Aim of the exercise:
Find every line in the records that holds the string "hnone". Copy each one.

Data for the task:
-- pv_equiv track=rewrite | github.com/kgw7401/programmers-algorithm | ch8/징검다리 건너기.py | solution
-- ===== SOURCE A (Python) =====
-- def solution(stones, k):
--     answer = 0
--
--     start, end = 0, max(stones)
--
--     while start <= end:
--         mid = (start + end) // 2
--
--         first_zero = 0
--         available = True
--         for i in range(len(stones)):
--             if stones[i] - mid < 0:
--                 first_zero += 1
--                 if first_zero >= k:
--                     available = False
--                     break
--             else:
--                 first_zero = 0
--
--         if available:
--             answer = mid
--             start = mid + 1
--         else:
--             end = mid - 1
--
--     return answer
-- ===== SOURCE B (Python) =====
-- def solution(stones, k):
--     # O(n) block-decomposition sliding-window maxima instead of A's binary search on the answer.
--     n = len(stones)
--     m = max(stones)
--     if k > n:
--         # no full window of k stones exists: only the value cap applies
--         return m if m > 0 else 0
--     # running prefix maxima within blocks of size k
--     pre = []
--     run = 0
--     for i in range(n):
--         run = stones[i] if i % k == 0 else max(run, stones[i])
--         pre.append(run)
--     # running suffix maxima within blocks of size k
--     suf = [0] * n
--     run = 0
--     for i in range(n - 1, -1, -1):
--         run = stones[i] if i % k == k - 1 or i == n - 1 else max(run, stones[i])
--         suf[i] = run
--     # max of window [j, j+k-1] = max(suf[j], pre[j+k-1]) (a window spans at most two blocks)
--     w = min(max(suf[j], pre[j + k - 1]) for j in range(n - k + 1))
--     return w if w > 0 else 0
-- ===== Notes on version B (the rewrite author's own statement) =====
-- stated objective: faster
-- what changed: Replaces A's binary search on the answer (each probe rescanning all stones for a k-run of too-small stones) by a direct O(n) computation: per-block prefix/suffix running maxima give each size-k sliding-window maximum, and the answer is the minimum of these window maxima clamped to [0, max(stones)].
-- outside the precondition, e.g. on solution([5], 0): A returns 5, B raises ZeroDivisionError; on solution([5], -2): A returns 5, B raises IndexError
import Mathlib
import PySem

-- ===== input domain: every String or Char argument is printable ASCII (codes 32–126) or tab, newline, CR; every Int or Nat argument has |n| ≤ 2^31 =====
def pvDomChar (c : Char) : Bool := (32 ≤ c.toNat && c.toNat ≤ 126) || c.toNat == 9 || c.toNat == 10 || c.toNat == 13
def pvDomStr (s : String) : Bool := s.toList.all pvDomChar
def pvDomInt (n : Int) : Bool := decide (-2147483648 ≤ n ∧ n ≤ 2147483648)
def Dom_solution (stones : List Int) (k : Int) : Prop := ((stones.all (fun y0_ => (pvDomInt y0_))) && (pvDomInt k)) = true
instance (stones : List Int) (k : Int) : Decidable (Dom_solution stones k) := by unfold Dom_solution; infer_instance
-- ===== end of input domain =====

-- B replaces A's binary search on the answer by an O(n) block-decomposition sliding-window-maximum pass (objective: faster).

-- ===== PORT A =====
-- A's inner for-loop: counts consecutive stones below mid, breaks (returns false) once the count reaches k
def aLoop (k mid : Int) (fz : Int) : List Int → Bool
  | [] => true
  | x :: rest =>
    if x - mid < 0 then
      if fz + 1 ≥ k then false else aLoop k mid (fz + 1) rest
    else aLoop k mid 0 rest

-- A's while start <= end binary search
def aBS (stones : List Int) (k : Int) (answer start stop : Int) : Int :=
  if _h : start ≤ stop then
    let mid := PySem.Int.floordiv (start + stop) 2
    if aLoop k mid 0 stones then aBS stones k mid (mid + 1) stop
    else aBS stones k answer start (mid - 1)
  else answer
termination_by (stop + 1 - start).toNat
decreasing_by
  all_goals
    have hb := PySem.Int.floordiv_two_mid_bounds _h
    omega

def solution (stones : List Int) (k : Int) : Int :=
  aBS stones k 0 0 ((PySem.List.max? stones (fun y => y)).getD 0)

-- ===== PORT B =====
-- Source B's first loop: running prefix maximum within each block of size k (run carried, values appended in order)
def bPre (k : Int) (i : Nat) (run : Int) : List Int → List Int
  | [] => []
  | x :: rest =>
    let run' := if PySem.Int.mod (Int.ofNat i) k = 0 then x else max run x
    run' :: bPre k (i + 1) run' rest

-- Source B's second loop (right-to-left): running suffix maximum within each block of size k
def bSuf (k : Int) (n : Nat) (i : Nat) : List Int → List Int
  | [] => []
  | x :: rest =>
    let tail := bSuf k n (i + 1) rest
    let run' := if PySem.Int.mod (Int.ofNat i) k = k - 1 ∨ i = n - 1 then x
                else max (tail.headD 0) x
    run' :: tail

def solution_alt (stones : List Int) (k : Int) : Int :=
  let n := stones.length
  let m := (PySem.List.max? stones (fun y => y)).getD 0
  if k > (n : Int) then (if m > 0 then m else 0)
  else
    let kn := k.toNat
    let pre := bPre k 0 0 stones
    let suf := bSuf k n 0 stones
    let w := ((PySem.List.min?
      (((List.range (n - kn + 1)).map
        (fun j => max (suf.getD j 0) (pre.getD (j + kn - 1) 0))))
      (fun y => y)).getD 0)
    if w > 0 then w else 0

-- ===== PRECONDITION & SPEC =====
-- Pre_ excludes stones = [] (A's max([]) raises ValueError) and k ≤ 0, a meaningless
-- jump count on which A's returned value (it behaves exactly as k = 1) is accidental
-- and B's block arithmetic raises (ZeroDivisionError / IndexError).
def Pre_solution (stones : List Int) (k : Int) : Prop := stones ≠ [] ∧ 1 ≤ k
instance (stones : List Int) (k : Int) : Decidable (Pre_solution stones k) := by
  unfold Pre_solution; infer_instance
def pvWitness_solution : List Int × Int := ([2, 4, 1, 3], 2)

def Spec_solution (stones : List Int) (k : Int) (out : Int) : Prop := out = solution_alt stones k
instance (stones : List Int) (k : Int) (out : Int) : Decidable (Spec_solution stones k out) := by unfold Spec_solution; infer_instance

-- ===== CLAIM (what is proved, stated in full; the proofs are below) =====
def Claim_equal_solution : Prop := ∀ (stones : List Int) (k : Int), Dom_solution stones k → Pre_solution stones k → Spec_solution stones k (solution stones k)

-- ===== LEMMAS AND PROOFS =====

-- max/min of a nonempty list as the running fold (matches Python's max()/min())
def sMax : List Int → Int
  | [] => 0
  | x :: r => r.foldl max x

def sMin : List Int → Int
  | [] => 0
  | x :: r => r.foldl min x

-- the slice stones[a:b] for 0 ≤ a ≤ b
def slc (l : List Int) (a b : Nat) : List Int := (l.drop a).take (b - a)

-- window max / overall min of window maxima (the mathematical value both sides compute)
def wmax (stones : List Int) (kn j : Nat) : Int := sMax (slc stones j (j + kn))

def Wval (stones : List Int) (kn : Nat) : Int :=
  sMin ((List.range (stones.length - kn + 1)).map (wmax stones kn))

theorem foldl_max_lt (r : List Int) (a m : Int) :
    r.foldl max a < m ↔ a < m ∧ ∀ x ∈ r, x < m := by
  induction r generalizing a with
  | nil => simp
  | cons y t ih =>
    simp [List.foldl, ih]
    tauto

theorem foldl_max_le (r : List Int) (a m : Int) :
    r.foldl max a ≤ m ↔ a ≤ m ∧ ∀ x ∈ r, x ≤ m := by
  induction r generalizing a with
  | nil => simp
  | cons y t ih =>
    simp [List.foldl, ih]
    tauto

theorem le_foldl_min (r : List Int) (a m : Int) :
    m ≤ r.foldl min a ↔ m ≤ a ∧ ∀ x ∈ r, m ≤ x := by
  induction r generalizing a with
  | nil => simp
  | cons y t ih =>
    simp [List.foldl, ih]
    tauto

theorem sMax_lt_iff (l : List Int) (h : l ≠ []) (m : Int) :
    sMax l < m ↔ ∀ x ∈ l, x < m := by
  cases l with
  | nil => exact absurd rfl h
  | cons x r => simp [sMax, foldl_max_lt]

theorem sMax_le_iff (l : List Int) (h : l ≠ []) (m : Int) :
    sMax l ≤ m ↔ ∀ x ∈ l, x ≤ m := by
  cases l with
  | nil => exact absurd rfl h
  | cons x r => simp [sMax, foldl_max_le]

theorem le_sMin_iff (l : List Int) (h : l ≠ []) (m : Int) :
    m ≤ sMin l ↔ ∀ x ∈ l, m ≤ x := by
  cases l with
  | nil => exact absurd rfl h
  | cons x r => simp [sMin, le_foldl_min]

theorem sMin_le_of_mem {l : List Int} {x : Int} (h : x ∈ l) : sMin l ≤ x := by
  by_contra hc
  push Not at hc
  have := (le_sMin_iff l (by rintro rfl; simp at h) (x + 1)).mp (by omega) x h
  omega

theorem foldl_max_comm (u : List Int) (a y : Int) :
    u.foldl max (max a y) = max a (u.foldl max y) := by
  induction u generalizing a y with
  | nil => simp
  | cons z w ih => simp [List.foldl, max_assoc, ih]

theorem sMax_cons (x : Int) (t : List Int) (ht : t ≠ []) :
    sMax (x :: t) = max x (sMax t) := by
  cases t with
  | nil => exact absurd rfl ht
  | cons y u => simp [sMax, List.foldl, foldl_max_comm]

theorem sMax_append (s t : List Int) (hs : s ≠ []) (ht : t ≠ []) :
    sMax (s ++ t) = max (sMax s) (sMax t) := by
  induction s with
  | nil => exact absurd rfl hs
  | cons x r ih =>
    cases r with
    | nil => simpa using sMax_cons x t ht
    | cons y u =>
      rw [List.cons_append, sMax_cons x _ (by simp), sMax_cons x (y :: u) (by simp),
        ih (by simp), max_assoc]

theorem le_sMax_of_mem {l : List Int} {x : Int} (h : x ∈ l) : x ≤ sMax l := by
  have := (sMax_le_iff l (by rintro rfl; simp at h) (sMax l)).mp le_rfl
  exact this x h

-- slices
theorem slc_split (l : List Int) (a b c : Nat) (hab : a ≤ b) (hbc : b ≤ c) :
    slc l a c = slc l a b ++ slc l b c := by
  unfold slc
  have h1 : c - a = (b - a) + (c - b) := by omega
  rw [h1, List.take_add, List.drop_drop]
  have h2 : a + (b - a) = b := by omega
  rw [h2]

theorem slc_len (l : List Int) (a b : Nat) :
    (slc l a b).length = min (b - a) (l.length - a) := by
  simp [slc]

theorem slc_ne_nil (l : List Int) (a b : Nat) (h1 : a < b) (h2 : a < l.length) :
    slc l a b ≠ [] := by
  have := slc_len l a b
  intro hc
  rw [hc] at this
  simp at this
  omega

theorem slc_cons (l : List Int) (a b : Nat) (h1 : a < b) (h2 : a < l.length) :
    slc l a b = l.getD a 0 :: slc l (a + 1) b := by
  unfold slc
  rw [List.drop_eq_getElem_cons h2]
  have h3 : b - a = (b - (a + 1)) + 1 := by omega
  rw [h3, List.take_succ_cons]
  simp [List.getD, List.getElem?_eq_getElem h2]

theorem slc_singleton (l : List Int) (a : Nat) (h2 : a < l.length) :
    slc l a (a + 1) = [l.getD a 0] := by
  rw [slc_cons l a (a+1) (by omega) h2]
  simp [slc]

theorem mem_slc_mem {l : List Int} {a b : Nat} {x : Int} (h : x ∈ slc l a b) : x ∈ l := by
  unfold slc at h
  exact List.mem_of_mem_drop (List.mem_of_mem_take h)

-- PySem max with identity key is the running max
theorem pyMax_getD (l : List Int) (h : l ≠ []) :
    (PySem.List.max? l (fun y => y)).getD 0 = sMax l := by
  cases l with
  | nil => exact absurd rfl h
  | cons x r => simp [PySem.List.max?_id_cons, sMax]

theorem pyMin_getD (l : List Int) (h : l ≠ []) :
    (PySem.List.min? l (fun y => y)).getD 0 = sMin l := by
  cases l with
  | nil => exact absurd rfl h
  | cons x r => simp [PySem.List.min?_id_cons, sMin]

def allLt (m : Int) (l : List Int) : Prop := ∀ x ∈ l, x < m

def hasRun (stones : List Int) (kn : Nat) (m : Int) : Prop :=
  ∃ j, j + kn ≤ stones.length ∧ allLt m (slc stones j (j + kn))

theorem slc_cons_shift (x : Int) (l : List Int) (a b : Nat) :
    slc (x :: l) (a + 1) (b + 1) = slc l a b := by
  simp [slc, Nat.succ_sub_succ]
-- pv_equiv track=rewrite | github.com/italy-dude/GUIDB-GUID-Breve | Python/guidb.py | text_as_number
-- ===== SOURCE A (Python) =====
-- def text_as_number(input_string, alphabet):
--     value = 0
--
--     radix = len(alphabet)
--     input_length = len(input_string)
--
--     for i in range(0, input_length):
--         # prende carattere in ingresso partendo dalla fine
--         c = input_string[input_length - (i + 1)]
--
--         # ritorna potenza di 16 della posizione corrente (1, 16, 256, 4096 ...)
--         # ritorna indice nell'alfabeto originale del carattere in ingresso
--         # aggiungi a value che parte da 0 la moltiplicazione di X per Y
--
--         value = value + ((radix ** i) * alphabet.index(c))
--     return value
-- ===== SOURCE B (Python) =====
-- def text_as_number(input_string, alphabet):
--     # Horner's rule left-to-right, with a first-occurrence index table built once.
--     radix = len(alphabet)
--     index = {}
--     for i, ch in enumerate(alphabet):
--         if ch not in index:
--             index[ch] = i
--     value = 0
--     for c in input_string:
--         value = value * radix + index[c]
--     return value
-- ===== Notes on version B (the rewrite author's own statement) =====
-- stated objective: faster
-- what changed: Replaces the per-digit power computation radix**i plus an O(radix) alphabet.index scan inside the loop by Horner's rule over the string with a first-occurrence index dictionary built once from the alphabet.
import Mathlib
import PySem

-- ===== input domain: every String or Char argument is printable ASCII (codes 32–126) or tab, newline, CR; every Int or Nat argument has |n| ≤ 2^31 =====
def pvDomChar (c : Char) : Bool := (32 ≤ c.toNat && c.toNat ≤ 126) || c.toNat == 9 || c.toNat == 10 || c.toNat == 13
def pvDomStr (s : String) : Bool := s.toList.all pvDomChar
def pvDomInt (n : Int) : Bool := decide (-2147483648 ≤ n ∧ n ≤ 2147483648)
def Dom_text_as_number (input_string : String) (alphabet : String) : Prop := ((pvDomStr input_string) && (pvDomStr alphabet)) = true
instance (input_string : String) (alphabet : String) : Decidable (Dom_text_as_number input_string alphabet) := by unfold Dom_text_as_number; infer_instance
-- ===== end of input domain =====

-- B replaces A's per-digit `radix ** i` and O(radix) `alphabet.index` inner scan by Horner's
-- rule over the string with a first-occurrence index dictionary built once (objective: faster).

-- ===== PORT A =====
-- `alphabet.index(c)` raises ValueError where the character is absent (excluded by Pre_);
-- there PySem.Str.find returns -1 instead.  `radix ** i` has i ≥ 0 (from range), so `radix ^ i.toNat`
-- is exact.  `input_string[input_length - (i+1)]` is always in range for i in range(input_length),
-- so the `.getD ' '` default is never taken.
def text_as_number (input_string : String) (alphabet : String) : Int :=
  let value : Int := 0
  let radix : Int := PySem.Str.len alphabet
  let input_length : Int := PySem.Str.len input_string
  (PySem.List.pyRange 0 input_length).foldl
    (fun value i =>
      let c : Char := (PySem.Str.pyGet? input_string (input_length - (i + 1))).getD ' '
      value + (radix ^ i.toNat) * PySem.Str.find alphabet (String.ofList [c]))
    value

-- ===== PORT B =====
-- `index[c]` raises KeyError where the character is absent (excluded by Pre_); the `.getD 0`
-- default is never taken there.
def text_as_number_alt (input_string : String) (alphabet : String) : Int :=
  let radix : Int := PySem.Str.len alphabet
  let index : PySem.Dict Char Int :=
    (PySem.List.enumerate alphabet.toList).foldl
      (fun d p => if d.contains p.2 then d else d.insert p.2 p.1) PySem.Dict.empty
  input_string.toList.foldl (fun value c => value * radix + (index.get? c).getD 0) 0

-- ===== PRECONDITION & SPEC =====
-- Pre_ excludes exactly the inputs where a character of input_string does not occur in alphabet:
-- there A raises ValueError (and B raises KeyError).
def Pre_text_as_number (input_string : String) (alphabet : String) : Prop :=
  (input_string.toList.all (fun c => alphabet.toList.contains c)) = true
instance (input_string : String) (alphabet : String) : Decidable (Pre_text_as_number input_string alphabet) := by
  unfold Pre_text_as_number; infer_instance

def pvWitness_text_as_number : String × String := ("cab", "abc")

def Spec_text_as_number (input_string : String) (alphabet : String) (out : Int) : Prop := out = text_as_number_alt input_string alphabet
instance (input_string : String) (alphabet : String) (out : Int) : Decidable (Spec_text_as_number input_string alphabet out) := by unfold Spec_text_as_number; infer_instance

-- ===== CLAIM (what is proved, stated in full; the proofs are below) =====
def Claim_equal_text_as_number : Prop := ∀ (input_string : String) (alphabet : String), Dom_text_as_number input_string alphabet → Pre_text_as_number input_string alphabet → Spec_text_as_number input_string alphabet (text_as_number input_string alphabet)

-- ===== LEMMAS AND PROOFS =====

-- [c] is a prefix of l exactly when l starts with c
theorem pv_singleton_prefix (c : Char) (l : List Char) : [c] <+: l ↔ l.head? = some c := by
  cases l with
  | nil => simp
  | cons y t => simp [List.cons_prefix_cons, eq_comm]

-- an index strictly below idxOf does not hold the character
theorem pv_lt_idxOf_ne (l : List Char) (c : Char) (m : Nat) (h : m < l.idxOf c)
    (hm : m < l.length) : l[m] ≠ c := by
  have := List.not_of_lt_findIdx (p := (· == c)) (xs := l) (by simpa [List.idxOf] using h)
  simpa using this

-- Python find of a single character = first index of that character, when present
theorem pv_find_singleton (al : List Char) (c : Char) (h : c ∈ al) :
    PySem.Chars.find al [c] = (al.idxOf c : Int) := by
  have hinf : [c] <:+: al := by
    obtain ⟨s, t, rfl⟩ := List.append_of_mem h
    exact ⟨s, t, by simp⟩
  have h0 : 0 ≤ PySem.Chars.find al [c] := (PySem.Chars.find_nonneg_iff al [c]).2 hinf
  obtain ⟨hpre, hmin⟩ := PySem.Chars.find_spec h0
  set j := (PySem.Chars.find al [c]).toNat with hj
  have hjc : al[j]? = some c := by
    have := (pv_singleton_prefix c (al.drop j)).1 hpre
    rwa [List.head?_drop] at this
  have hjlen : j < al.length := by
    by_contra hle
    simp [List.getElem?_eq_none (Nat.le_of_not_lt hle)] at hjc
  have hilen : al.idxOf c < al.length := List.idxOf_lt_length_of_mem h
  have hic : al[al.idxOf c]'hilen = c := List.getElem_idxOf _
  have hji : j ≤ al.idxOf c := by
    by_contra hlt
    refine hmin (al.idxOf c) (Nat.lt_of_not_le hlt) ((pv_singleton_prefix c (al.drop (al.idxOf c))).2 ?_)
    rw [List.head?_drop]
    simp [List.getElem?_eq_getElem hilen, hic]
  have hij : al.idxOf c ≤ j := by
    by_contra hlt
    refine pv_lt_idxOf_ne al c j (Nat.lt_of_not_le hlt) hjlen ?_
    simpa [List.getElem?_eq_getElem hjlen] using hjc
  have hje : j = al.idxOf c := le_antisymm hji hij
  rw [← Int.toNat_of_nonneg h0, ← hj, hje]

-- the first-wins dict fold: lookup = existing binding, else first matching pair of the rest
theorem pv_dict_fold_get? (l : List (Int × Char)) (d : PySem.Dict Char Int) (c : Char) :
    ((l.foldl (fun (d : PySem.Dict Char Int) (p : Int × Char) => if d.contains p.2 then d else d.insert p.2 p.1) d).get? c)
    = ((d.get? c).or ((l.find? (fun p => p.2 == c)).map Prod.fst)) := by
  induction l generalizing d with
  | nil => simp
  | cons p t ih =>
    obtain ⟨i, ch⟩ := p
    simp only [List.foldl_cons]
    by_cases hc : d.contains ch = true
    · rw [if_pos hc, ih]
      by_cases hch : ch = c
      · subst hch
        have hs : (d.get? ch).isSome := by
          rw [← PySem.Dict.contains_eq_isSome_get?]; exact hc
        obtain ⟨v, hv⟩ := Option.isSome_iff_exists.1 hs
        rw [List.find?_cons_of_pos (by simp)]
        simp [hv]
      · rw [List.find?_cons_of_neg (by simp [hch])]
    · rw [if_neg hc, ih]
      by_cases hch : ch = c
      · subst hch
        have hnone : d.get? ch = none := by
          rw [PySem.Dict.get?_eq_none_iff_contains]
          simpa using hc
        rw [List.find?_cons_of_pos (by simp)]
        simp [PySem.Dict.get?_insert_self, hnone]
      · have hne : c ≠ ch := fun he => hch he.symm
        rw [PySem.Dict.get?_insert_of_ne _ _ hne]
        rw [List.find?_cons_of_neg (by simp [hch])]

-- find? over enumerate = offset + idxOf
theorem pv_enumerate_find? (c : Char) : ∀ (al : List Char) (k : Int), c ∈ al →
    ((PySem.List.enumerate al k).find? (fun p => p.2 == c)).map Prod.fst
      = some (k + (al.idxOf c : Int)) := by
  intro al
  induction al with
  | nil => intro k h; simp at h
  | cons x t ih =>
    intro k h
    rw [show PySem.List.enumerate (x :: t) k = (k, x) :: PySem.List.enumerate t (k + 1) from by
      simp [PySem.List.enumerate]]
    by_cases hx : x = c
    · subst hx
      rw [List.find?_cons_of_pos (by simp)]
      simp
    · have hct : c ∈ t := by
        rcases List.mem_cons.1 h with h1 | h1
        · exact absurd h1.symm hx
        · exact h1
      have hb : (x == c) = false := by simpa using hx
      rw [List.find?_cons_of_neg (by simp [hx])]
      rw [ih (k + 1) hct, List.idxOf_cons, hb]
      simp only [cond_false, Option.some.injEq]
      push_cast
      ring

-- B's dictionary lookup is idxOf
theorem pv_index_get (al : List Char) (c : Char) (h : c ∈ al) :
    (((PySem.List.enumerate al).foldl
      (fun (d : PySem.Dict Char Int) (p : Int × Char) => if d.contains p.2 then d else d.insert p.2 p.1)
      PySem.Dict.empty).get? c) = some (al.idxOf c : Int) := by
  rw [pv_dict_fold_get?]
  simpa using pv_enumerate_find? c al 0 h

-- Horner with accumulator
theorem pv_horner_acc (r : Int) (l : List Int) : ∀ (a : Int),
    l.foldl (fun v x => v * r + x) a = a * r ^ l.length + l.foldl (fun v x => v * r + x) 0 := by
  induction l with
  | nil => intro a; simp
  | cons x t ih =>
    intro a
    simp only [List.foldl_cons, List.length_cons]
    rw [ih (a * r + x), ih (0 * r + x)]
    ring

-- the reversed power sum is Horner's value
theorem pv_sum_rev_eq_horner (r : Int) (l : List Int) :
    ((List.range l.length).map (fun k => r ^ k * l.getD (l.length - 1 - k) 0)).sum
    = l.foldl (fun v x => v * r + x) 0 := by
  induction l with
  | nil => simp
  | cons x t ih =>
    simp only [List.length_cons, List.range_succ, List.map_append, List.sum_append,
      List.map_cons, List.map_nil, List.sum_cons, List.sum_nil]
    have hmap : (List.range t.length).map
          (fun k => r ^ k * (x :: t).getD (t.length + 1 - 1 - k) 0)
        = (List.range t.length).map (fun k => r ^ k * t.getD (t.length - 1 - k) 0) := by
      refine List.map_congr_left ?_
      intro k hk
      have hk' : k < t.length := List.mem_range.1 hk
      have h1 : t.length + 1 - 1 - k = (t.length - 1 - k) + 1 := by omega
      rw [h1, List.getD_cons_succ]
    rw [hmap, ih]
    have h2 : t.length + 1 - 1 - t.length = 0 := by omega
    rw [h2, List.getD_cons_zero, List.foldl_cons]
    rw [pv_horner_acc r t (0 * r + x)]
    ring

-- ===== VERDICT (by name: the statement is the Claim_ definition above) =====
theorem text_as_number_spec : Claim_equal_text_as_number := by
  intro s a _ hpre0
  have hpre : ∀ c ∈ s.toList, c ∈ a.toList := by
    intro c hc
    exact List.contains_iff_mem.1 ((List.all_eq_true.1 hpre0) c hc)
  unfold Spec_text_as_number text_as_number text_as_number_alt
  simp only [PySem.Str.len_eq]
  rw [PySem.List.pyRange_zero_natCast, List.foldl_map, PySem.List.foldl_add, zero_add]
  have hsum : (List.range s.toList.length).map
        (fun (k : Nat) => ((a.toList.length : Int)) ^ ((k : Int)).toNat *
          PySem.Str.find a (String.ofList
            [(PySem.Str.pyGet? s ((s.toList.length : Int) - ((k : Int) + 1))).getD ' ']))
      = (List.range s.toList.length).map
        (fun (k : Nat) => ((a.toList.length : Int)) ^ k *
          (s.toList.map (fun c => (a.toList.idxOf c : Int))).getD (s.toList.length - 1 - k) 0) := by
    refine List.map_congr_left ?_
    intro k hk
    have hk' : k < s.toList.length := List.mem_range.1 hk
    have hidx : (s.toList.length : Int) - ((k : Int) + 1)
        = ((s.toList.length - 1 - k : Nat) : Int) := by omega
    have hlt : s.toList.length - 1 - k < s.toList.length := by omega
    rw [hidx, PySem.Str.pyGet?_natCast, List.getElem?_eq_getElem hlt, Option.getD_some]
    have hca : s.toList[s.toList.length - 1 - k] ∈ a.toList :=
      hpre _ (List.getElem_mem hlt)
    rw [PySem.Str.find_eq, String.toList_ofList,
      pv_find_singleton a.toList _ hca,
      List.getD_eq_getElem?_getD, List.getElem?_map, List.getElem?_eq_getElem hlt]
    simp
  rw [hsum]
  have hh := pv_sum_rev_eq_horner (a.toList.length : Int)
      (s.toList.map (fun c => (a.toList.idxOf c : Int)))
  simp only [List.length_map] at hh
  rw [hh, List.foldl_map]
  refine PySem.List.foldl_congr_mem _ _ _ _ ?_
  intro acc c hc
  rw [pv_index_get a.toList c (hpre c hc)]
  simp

Written solution:
        have hnone : d.get? ch = none := by
        simp [PySem.Dict.get?_insert_self, hnone]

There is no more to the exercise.